From Planet Utah:
I think that clears up a lot of things.The last time we had a serious debate about U.S. health care was 1993. At that time, the GOP took a "just say no" approach and prevailed.
This time, though, I see and hear prominent Republicans embracing universal coverage as an important element of any major reform. That's a big change, and a welcome one as far as I'm concerned. I welcome it not just because I'd like to see the U.S. have universal coverage, but because if conservatives/Republicans excuse themselves from this discussion, we're more likely to get some version of Kennedycare than a more sensible reform.Footnote: If anyone told you that we were going to make sure everyone in America had a house of their own, and at the same time that we were going to control the growth of housing prices, you would say, "Cool. And when you're done, can you send a fat-free pizza and an invisible chocolate unicorn to my affordable new house?"
It just doesn't make sense that you can dramatically increase the demand for something and not expect the price of that something to go up.
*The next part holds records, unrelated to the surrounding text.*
-- pv_equiv track=rewrite | github.com/jlab/fold-grammars | Misc/Applications/RNAhybrid/RNAhybrid.py | extend_pairs_to_valid_substructure
-- ===== SOURCE A (Python) =====
-- def extend_pairs_to_valid_substructure(full_structure, pair_subset):
--     """Recursively check if some of the pairs might extend into regions not yet within the sub-structure limits"""
--
--     curr_list_of_paired_bases = sorted(list(pair_subset.keys()) + list(pair_subset.values()))
--     orig_left, orig_right = curr_list_of_paired_bases[0], curr_list_of_paired_bases[-1]
--
--     curr_left, curr_right = orig_left, orig_right
--     for i in range(orig_left, orig_right+1, 1):
--          if i in full_structure.keys():
--              j = full_structure[i]
--              pair_subset[i] = j
--              pair_subset[j] = i
--              if j < curr_left:
--                  curr_left = j
--              if j > curr_right:
--                  curr_right = j
--
--     if (orig_left == curr_left) and (orig_right == curr_right):
--         return pair_subset
--     else:
--         for i in range(curr_left, orig_left+1, 1):
--             if i in full_structure.keys():
--                 pair_subset[i] = full_structure[i]
--         for i in range(orig_right, curr_right+1, 1):
--             if i in full_structure.keys():
--                 pair_subset[full_structure[i]] = i
--
--         return extend_pairs_to_valid_substructure(full_structure, pair_subset)
-- ===== SOURCE B (Python) =====
-- def extend_pairs_to_valid_substructure(full_structure, pair_subset):
--     """Iterative interval expansion: scan only the sorted keys of full_structure that
--     fall inside the current interval (never the whole integer range), insert the pairs
--     in one pass and take the new bounds from the partners in a second."""
--     ks = sorted(full_structure)
--     while True:
--         bases = list(pair_subset.keys()) + list(pair_subset.values())
--         orig_left, orig_right = min(bases), max(bases)
--         sel = [k for k in ks if orig_left <= k <= orig_right]
--         for i in sel:
--             j = full_structure[i]
--             pair_subset[i] = j
--             pair_subset[j] = i
--         partners = [full_structure[i] for i in sel]
--         curr_left = min([orig_left] + partners)
--         curr_right = max([orig_right] + partners)
--         if orig_left == curr_left and orig_right == curr_right:
--             return pair_subset
--         for i in [k for k in ks if curr_left <= k <= orig_left]:
--             pair_subset[i] = full_structure[i]
--         for i in [k for k in ks if orig_right <= k <= curr_right]:
--             pair_subset[full_structure[i]] = i
-- ===== Notes on version B (the rewrite author's own statement) =====
-- stated objective: alternative
-- what changed: B replaces A's recursive re-scan over every integer of the interval (membership-testing each one) by an iterative loop over the sorted key list of full_structure restricted to the current interval, with the pair insertions and the new interval bounds (min/max over the partners) computed in separate single passes.
import Mathlib
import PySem

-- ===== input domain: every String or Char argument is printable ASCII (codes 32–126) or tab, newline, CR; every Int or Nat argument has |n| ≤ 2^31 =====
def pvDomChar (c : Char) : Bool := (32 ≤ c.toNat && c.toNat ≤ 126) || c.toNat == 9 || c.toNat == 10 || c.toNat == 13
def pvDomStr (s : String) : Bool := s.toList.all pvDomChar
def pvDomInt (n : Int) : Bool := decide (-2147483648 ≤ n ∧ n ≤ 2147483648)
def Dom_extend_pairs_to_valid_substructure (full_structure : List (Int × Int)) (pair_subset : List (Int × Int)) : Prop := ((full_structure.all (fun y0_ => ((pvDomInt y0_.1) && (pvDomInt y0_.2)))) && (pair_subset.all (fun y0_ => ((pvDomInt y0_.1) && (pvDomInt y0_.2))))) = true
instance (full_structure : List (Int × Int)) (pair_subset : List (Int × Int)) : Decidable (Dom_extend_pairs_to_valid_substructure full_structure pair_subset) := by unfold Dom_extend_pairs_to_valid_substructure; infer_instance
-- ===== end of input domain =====

-- B replaces A's scan over every integer of the current interval (and its recursion) by
-- single passes over the sorted key list of full_structure restricted to the interval.
-- The mutation of pair_subset is not modelled: the proof is about the RETURN value
-- (B performs the same insertions, so the observable mutation is the same dict anyway).
-- Both ports run the shared round loop on a fuel counter that only makes it total:
-- 2*|full_structure|+2 rounds always suffice, since each recursive round strictly widens
-- the interval to a new value of full_structure, once per side per value.

-- ===== PORT A =====
def pvRoundsA (full : PySem.Dict Int Int) : Nat → PySem.Dict Int Int → PySem.Dict Int Int
  | 0, pair => pair
  | fuel+1, pair =>
    -- curr_list_of_paired_bases = sorted(list(pair_subset.keys()) + list(pair_subset.values()))
    let curr_list := PySem.List.sorted (pair.keys ++ pair.values) (fun x => x) false
    -- orig_left, orig_right = curr_list[0], curr_list[-1]  (IndexError on empty → outside Pre_)
    let orig_left := (PySem.List.pyGet? curr_list 0).getD 0
    let orig_right := (PySem.List.pyGet? curr_list (-1)).getD 0
    -- for i in range(orig_left, orig_right+1, 1): if i in full: …
    let st := (PySem.List.pyRange orig_left (orig_right+1) 1).foldl
      (fun (st : PySem.Dict Int Int × Int × Int) i =>
        match full.get? i with
        | some j =>
          let p := (st.1.insert i j).insert j i
          let cl := if j < st.2.1 then j else st.2.1
          let cr := if st.2.2 < j then j else st.2.2
          (p, cl, cr)
        | none => st) (pair, orig_left, orig_right)
    let pair' := st.1
    let curr_left := st.2.1
    let curr_right := st.2.2
    if orig_left = curr_left ∧ orig_right = curr_right then pair'
    else
      -- for i in range(curr_left, orig_left+1, 1): if i in full: pair_subset[i] = full[i]
      let p2 := (PySem.List.pyRange curr_left (orig_left+1) 1).foldl
        (fun (p : PySem.Dict Int Int) i =>
          match full.get? i with
          | some j => p.insert i j
          | none => p) pair'
      -- for i in range(orig_right, curr_right+1, 1): if i in full: pair_subset[full[i]] = i
      let p3 := (PySem.List.pyRange orig_right (curr_right+1) 1).foldl
        (fun (p : PySem.Dict Int Int) i =>
          match full.get? i with
          | some j => p.insert j i
          | none => p) p2
      pvRoundsA full fuel p3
That's why you are correct to be skeptical about the Obama administration's claims that it will achieve universal health care coverage while at the same time keeping costs in check.
The Obama people would undoubtedly tell you, "But there are all sorts of steps we can take to hold the line on prices: making medical records electronic, emphasizing preventive care, researching and disseminating knowledge on the most effective treatments..." Truth is, though, no one knows whether, or to what extent, these things will work to restrain prices. But you gotta say something about how you're going to restrain prices, and it looks like this is the something the Obama administration is going to say.
And if it doesn't work? Well, that's someone else's problem. Obama still gets credit for bringing us universal health care. (Analogy: George W. Bush gets credit for knocking off the Taliban in Afghanistan; Barack Obama has to deal with the very messy aftermath.)
Anklenote: But if the government is such a big player in healthcare--and poised to get even bigger--can't it dictate prices?
Sure, and it already does that to a certain extent. It pays a lot less for services provided under Medicare, for example, than private insurers pay for those same services.
But government can't suspend the laws of physics, or economics. If you squeeze a balloon on one end, the other end gets fatter. And if you constrain payments in a massive public program like Medicare, doctors, hospitals, and other providers simply raise them elsewhere--most notably, in the fees they charge to insurers and (especially) the uninsured.
Shin-note: Okay, well, if that's the problem, then what if there were no private insurers, because government decided to pay all the bills, and what if there were no uninsured, because as the one paying all the bills, government decided to pay the bills for the previously uninsured, too? Wouldn't that solve the problem of cost-shifting?
Sure, that's what single-payer systems are all about. Government is the only game in town as far as paying for services, so when government sets a price, that's the price that gets paid. Problem solved, right?
Not so fast. When government starts setting prices--and, inevitably, setting them substantially lower than the market would set them, just because it can--you have a lot of smart, ambitious, disciplined people who otherwise would have gone into medicine saying, "You know, that's not nearly as attractive a career as it used to be. I think I'll be a shrimp boat captain instead." And you have a lot of entrepreneurial individuals and companies who otherwise would have operated hospitals and other treatment centers saying, "You know, that's not nearly as attractive a business as it used to be. I think I'll start an ostrich ranch instead." And then you start getting serious shortages of medical goods and services. You also get a decline in the quality of those goods and services, as the people providing them are not as smart, ambitious, or disciplined as the people that used to provide them.
Knee-note: Okay, well, if that's the problem, then why not just have government set prices at a level high enough not to create these disincentives? Won't that solve the problem?
Yes, but only in theory. As you might imagine, running things this way is HUGELY expensive. I mean, you're talking about taking all of the medical bills being paid today by individuals and insurers, and all of the medical fees that providers don't charge in the first place or never collect, and giving government an invoice for ALL of it.
It's a gigantic bill. Government won't want to pay it, and won't be able to without massive borrowing, massive tax increases, or massive spending cuts.
When confronted with options like this, politicians typically choose "none of the above." Specifically, they pick a number--let's say it's 65% of the total bill--and say, "This is how much we can afford to pay. Take it or leave it."
Providers will take it, but they'll also say, "If you're only going to pay 65% of the bill, we're only going to provide 65% of the service."
In practical terms, this means that if 100 people need a kidney transplant, only 65 people are going to get their kidney. Call that what you want, but most people call it health care rationing. It's a fact of life, and death, under single-payer systems. It's the reason you hear about Canadians crossing the border into the U.S. to get health care. It may be crazy-expensive here, but at least you can get it...
Punch-line: To paraphrase C. Everett Koop for about the millionth time in my blogging life, "We all agree that we want first-rate health care, universal coverage, and cost containment. Well, we can't have all three. So, let's pick two and make the best of it."
Again, though, politicians hate having to make choices like that, so they usually convince themselves that they don't have to.
PS - Interesting fact - Utah recently achieved a bipartisan healthcare reform that most agree is a pretty monumental achievement.